Problem to work on → Lines before the one containing "-- A's recursive" are left out; output the rest of the data exactly, through the final line.

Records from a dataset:
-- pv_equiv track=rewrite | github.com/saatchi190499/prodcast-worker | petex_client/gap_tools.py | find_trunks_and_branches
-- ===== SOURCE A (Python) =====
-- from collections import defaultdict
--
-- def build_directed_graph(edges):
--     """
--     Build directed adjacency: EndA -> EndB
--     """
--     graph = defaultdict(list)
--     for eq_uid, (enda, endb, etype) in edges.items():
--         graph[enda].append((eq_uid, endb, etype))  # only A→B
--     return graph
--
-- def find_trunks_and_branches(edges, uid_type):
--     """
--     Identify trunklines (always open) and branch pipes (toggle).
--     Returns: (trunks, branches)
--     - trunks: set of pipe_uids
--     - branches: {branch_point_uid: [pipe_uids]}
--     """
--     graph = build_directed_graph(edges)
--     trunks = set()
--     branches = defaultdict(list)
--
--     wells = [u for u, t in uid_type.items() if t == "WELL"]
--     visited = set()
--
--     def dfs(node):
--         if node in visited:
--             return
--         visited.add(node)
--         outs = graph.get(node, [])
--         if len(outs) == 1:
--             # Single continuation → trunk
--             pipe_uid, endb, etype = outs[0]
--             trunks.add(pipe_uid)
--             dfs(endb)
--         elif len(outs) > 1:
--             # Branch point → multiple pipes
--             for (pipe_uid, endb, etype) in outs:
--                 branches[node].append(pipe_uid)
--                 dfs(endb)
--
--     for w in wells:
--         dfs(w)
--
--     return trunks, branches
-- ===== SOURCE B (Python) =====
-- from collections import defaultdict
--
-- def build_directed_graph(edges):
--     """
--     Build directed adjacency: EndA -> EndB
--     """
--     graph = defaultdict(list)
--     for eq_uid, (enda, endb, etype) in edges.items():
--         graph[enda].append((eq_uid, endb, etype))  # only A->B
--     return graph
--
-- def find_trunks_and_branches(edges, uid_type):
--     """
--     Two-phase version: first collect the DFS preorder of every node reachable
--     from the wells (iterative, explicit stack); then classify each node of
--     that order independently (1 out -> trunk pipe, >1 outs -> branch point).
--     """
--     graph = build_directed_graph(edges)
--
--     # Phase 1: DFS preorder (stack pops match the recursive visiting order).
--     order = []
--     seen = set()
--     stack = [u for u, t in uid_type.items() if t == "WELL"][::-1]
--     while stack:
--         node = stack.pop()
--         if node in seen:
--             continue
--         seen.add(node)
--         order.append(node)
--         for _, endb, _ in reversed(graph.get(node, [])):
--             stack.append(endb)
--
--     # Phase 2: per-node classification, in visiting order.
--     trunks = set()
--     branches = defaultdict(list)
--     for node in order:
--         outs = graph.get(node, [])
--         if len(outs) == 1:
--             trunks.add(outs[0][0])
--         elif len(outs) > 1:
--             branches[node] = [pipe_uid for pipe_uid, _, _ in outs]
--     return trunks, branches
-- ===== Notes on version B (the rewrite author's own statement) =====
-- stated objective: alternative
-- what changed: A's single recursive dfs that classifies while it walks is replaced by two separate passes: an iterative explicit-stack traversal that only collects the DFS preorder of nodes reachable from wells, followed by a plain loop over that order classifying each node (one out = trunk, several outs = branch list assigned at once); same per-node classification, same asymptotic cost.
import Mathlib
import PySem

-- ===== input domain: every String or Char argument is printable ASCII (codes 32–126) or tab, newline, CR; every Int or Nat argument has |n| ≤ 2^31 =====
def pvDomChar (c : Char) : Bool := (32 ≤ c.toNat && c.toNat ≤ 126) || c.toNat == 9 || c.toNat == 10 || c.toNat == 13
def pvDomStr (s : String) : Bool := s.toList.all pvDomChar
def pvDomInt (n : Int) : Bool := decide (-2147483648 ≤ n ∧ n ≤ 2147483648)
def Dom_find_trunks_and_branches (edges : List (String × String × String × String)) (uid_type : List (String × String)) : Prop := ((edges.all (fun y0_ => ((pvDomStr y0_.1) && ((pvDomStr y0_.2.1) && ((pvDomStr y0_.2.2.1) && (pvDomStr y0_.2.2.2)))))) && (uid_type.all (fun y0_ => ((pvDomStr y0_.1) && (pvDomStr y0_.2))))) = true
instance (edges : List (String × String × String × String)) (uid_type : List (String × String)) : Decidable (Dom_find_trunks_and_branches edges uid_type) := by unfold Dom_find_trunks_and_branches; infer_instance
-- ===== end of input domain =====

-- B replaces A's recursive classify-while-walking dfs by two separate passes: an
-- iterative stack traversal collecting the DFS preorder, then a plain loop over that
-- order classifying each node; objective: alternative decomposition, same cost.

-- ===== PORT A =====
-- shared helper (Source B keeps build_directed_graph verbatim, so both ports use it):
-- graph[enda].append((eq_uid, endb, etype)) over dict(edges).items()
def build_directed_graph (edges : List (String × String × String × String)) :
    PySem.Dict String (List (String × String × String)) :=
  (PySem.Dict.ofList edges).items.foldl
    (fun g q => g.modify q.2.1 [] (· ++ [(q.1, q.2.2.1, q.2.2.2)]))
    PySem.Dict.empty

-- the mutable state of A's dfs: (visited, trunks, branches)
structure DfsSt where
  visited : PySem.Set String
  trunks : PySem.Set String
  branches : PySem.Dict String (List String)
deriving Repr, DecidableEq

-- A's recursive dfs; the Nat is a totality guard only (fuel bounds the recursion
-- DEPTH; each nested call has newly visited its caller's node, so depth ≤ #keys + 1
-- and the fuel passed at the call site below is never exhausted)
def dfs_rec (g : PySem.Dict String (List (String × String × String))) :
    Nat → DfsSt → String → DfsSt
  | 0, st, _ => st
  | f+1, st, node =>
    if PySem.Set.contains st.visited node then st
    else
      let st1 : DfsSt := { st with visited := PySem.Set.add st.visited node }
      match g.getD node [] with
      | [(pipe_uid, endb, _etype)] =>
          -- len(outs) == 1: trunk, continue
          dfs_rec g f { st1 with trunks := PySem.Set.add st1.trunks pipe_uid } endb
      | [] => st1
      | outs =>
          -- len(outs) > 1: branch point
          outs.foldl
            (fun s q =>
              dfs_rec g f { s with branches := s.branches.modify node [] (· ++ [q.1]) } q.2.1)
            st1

Answer for this exercise →
-- A's recursive dfs; the Nat is a totality guard only (fuel bounds the recursion
-- DEPTH; each nested call has newly visited its caller's node, so depth ≤ #keys + 1
-- and the fuel passed at the call site below is never exhausted)
def dfs_rec (g : PySem.Dict String (List (String × String × String))) :
    Nat → DfsSt → String → DfsSt
  | 0, st, _ => st
  | f+1, st, node =>
    if PySem.Set.contains st.visited node then st
    else
      let st1 : DfsSt := { st with visited := PySem.Set.add st.visited node }
      match g.getD node [] with
      | [(pipe_uid, endb, _etype)] =>
          -- len(outs) == 1: trunk, continue
          dfs_rec g f { st1 with trunks := PySem.Set.add st1.trunks pipe_uid } endb
      | [] => st1
      | outs =>
          -- len(outs) > 1: branch point
          outs.foldl
            (fun s q =>
              dfs_rec g f { s with branches := s.branches.modify node [] (· ++ [q.1]) } q.2.1)
            st1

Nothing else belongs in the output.